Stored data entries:
-- the main invariant: running both loops from related states gives B's final list
-- = (prefix already emitted, with the pending trailing candidate cut iff it survives)
--   ++ A's second-pass filter of the remaining lines
lemma main_inv : ∀ (rest : List String) (k : Nat) (inD seen : Bool) (l t : Int)
    (out : List String) (tp : Option Nat),
    l < (k : Int) → t < (k : Int) →
    (t = -1 ↔ tp = none) →
    (∀ p, tp = some p → p < out.length) →
    (t ≠ -1 → seen = true ∨ l ≠ -1) →
    prefCut (bLoop rest inD seen (decide (l ≠ -1)) out tp).1 (bLoop rest inD seen (decide (l ≠ -1)) out tp).2
      = (if (aLoop1 rest k inD seen l t).2 = t then prefCut out tp else out)
        ++ aLoop2 rest k (aLoop1 rest k inD seen l t).1 (aLoop1 rest k inD seen l t).2 := by
  intro rest
  induction rest with
  | nil =>
    intro k inD seen l t out tp _ _ _ _ _
    simp [aLoop1, bLoop, aLoop2]
  | cons raw rest ih =>
    intro k inD seen l t out tp hlk htk hiff hplen himp
    have hcut : ∀ (r : String), prefCut (out ++ [r]) tp = prefCut out tp ++ [r] := by
      intro r
      cases tp with
      | none => rfl
      | some p => exact List.eraseIdx_append_of_lt_length (hplen p rfl) [r]
    have hite : ∀ (c : Prop) [Decidable c] (r : String),
        (if c then prefCut out tp ++ [r] else out ++ [r])
          = (if c then prefCut out tp else out) ++ [r] := by
      intro c _ r; split_ifs <;> rfl
    unfold aLoop1 bLoop aLoop2
    simp only []
    rw [← toggle_eq]
    simp only [decide_eq_false_iff_not, ne_eq, not_not]
    by_cases h1 : aDollar raw inD = true
    · -- inside a $$ region
      simp only [if_pos h1]
      rw [ih (k + 1) _ true l t (out ++ [raw]) tp (by omega) (by omega) hiff
            (fun p hp => by simpa using Nat.lt_succ_of_lt (hplen p hp))
            (fun _ => Or.inl rfl), hcut, hite]
      rcases (aLoop1_bounds rest (k + 1) (aDollar raw inD) true l t).1 with hL | hL <;>
        rcases (aLoop1_bounds rest (k + 1) (aDollar raw inD) true l t).2 with hT | hT <;>
        split_ifs <;> first | (simp; done) | (exfalso; omega)
    · simp only [if_neg h1]
      by_cases h2 : PySem.Chars.strip raw.toList = [] ∨
          PySem.Chars.startswith (PySem.Chars.strip raw.toList) "--".toList = true
      · -- blank line or comment
        simp only [if_pos h2]
        rw [ih (k + 1) _ seen l t (out ++ [raw]) tp (by omega) (by omega) hiff
              (fun p hp => by simpa using Nat.lt_succ_of_lt (hplen p hp)) himp, hcut, hite]
        rcases (aLoop1_bounds rest (k + 1) (aDollar raw inD) seen l t).1 with hL | hL <;>
          rcases (aLoop1_bounds rest (k + 1) (aDollar raw inD) seen l t).2 with hT | hT <;>
          split_ifs <;> first | (simp; done) | (exfalso; omega)
      · simp only [if_neg h2]
        by_cases h3 : PySem.Chars.lower (pvRstripSemi (PySem.Chars.strip raw.toList)) ∈ pvOuterTx
        · simp only [if_pos h3]
          by_cases h4 : seen = false ∧ l = -1
          · -- transaction line at the leading position
            simp only [if_pos h4]
            have ht1 : t = -1 := by
              by_contra hne
              rcases himp hne with hs | hl
              · rw [h4.1] at hs; cases hs
              · exact hl h4.2
            have htp : tp = none := hiff.mp ht1
            subst htp
            have hdk : (true : Bool) = decide (¬ ((k : Int) = -1)) := by simp
            rw [hdk,
              ih (k + 1) _ seen (k : Int) t out none (by omega) (by omega)
                (by simp [ht1]) (fun p hp => by cases hp) (fun ht => absurd ht1 ht)]
            have hfix := aLoop1_lead_fix rest (k + 1) (aDollar raw inD) seen (k : Int) t (by omega)
            rw [if_pos (Or.inl hfix.symm)]
            simp [prefCut]
          · -- transaction line at the trailing position
            simp only [if_neg h4]
            have hne : ¬ ((k : Int) = -1) := by omega
            rw [ih (k + 1) _ seen l (k : Int) (out ++ [raw]) (some out.length) (by omega) (by omega)
                  ⟨fun hh => absurd hh hne, fun hh => by cases hh⟩
                  (fun p hp => by injection hp with h; subst h; simp)
                  (fun _ => by
                    rcases Bool.eq_false_or_eq_true seen with hs | hs
                    · exact Or.inl hs
                    · exact Or.inr (fun hl0 => h4 ⟨hs, hl0⟩))]
            have hpc : prefCut (out ++ [raw]) (some out.length) = out := by
              show (out ++ [raw]).eraseIdx out.length = out
              rw [List.eraseIdx_append_of_length_le (le_refl _)]
              simp
            rw [hpc]
            rcases (aLoop1_bounds rest (k + 1) (aDollar raw inD) seen l (k : Int)).1 with hL | hL <;>
              rcases (aLoop1_bounds rest (k + 1) (aDollar raw inD) seen l (k : Int)).2 with hT | hT <;>
              split_ifs <;> first | (simp; done) | (exfalso; omega)
        · -- a real statement
          simp only [if_neg h3]
          rw [ih (k + 1) _ true l t (out ++ [raw]) tp (by omega) (by omega) hiff
                (fun p hp => by simpa using Nat.lt_succ_of_lt (hplen p hp))
                (fun _ => Or.inl rfl), hcut, hite]
          rcases (aLoop1_bounds rest (k + 1) (aDollar raw inD) true l t).1 with hL | hL <;>
            rcases (aLoop1_bounds rest (k + 1) (aDollar raw inD) true l t).2 with hT | hT <;>
            split_ifs <;> first | (simp; done) | (exfalso; omega)

theorem strip_outer_transaction_py_spec : Claim_equal_strip_outer_transaction_py := by
  intro sql _
  unfold Spec_strip_outer_transaction_py strip_outer_transaction_py strip_outer_transaction_py_alt
  have h := main_inv (PySem.Str.splitlines sql) 0 false false (-1) (-1) [] none
    (by norm_num) (by norm_num) (by simp) (by simp) (by simp)
  have e : (decide ((-1 : Int) ≠ -1)) = false := by decide
  rw [e] at h
  simp only [prefCut, ite_self, List.nil_append] at h
  show PySem.Str.join "\n" _ = PySem.Str.join "\n" _
  congr 1
  exact h.symm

ACTIVITY: Restate the data above in full, word for word.

EXERCISE ANSWER:
-- the main invariant: running both loops from related states gives B's final list
-- = (prefix already emitted, with the pending trailing candidate cut iff it survives)
--   ++ A's second-pass filter of the remaining lines
lemma main_inv : ∀ (rest : List String) (k : Nat) (inD seen : Bool) (l t : Int)
    (out : List String) (tp : Option Nat),
    l < (k : Int) → t < (k : Int) →
    (t = -1 ↔ tp = none) →
    (∀ p, tp = some p → p < out.length) →
    (t ≠ -1 → seen = true ∨ l ≠ -1) →
    prefCut (bLoop rest inD seen (decide (l ≠ -1)) out tp).1 (bLoop rest inD seen (decide (l ≠ -1)) out tp).2
      = (if (aLoop1 rest k inD seen l t).2 = t then prefCut out tp else out)
        ++ aLoop2 rest k (aLoop1 rest k inD seen l t).1 (aLoop1 rest k inD seen l t).2 := by
  intro rest
  induction rest with
  | nil =>
    intro k inD seen l t out tp _ _ _ _ _
    simp [aLoop1, bLoop, aLoop2]
  | cons raw rest ih =>
    intro k inD seen l t out tp hlk htk hiff hplen himp
    have hcut : ∀ (r : String), prefCut (out ++ [r]) tp = prefCut out tp ++ [r] := by
      intro r
      cases tp with
      | none => rfl
      | some p => exact List.eraseIdx_append_of_lt_length (hplen p rfl) [r]
    have hite : ∀ (c : Prop) [Decidable c] (r : String),
        (if c then prefCut out tp ++ [r] else out ++ [r])
          = (if c then prefCut out tp else out) ++ [r] := by
      intro c _ r; split_ifs <;> rfl
    unfold aLoop1 bLoop aLoop2
    simp only []
    rw [← toggle_eq]
    simp only [decide_eq_false_iff_not, ne_eq, not_not]
    by_cases h1 : aDollar raw inD = true
    · -- inside a $$ region
      simp only [if_pos h1]
      rw [ih (k + 1) _ true l t (out ++ [raw]) tp (by omega) (by omega) hiff
            (fun p hp => by simpa using Nat.lt_succ_of_lt (hplen p hp))
            (fun _ => Or.inl rfl), hcut, hite]
      rcases (aLoop1_bounds rest (k + 1) (aDollar raw inD) true l t).1 with hL | hL <;>
        rcases (aLoop1_bounds rest (k + 1) (aDollar raw inD) true l t).2 with hT | hT <;>
        split_ifs <;> first | (simp; done) | (exfalso; omega)
    · simp only [if_neg h1]
      by_cases h2 : PySem.Chars.strip raw.toList = [] ∨
          PySem.Chars.startswith (PySem.Chars.strip raw.toList) "--".toList = true
      · -- blank line or comment
        simp only [if_pos h2]
        rw [ih (k + 1) _ seen l t (out ++ [raw]) tp (by omega) (by omega) hiff
              (fun p hp => by simpa using Nat.lt_succ_of_lt (hplen p hp)) himp, hcut, hite]
        rcases (aLoop1_bounds rest (k + 1) (aDollar raw inD) seen l t).1 with hL | hL <;>
          rcases (aLoop1_bounds rest (k + 1) (aDollar raw inD) seen l t).2 with hT | hT <;>
          split_ifs <;> first | (simp; done) | (exfalso; omega)
      · simp only [if_neg h2]
        by_cases h3 : PySem.Chars.lower (pvRstripSemi (PySem.Chars.strip raw.toList)) ∈ pvOuterTx
        · simp only [if_pos h3]
          by_cases h4 : seen = false ∧ l = -1
          · -- transaction line at the leading position
            simp only [if_pos h4]
            have ht1 : t = -1 := by
              by_contra hne
              rcases himp hne with hs | hl
              · rw [h4.1] at hs; cases hs
              · exact hl h4.2
            have htp : tp = none := hiff.mp ht1
            subst htp
            have hdk : (true : Bool) = decide (¬ ((k : Int) = -1)) := by simp
            rw [hdk,
              ih (k + 1) _ seen (k : Int) t out none (by omega) (by omega)
                (by simp [ht1]) (fun p hp => by cases hp) (fun ht => absurd ht1 ht)]
            have hfix := aLoop1_lead_fix rest (k + 1) (aDollar raw inD) seen (k : Int) t (by omega)
            rw [if_pos (Or.inl hfix.symm)]
            simp [prefCut]
          · -- transaction line at the trailing position
            simp only [if_neg h4]
            have hne : ¬ ((k : Int) = -1) := by omega
            rw [ih (k + 1) _ seen l (k : Int) (out ++ [raw]) (some out.length) (by omega) (by omega)
                  ⟨fun hh => absurd hh hne, fun hh => by cases hh⟩
                  (fun p hp => by injection hp with h; subst h; simp)
                  (fun _ => by
                    rcases Bool.eq_false_or_eq_true seen with hs | hs
                    · exact Or.inl hs
                    · exact Or.inr (fun hl0 => h4 ⟨hs, hl0⟩))]
            have hpc : prefCut (out ++ [raw]) (some out.length) = out := by
              show (out ++ [raw]).eraseIdx out.length = out
              rw [List.eraseIdx_append_of_length_le (le_refl _)]
              simp
            rw [hpc]
            rcases (aLoop1_bounds rest (k + 1) (aDollar raw inD) seen l (k : Int)).1 with hL | hL <;>
              rcases (aLoop1_bounds rest (k + 1) (aDollar raw inD) seen l (k : Int)).2 with hT | hT <;>
              split_ifs <;> first | (simp; done) | (exfalso; omega)
        · -- a real statement
          simp only [if_neg h3]
          rw [ih (k + 1) _ true l t (out ++ [raw]) tp (by omega) (by omega) hiff
                (fun p hp => by simpa using Nat.lt_succ_of_lt (hplen p hp))
                (fun _ => Or.inl rfl), hcut, hite]
          rcases (aLoop1_bounds rest (k + 1) (aDollar raw inD) true l t).1 with hL | hL <;>
            rcases (aLoop1_bounds rest (k + 1) (aDollar raw inD) true l t).2 with hT | hT <;>
            split_ifs <;> first | (simp; done) | (exfalso; omega)

theorem strip_outer_transaction_py_spec : Claim_equal_strip_outer_transaction_py := by
  intro sql _
  unfold Spec_strip_outer_transaction_py strip_outer_transaction_py strip_outer_transaction_py_alt
  have h := main_inv (PySem.Str.splitlines sql) 0 false false (-1) (-1) [] none
    (by norm_num) (by norm_num) (by simp) (by simp) (by simp)
  have e : (decide ((-1 : Int) ≠ -1)) = false := by decide
  rw [e] at h
  simp only [prefCut, ite_self, List.nil_append] at h
  show PySem.Str.join "\n" _ = PySem.Str.join "\n" _
  congr 1
  exact h.symm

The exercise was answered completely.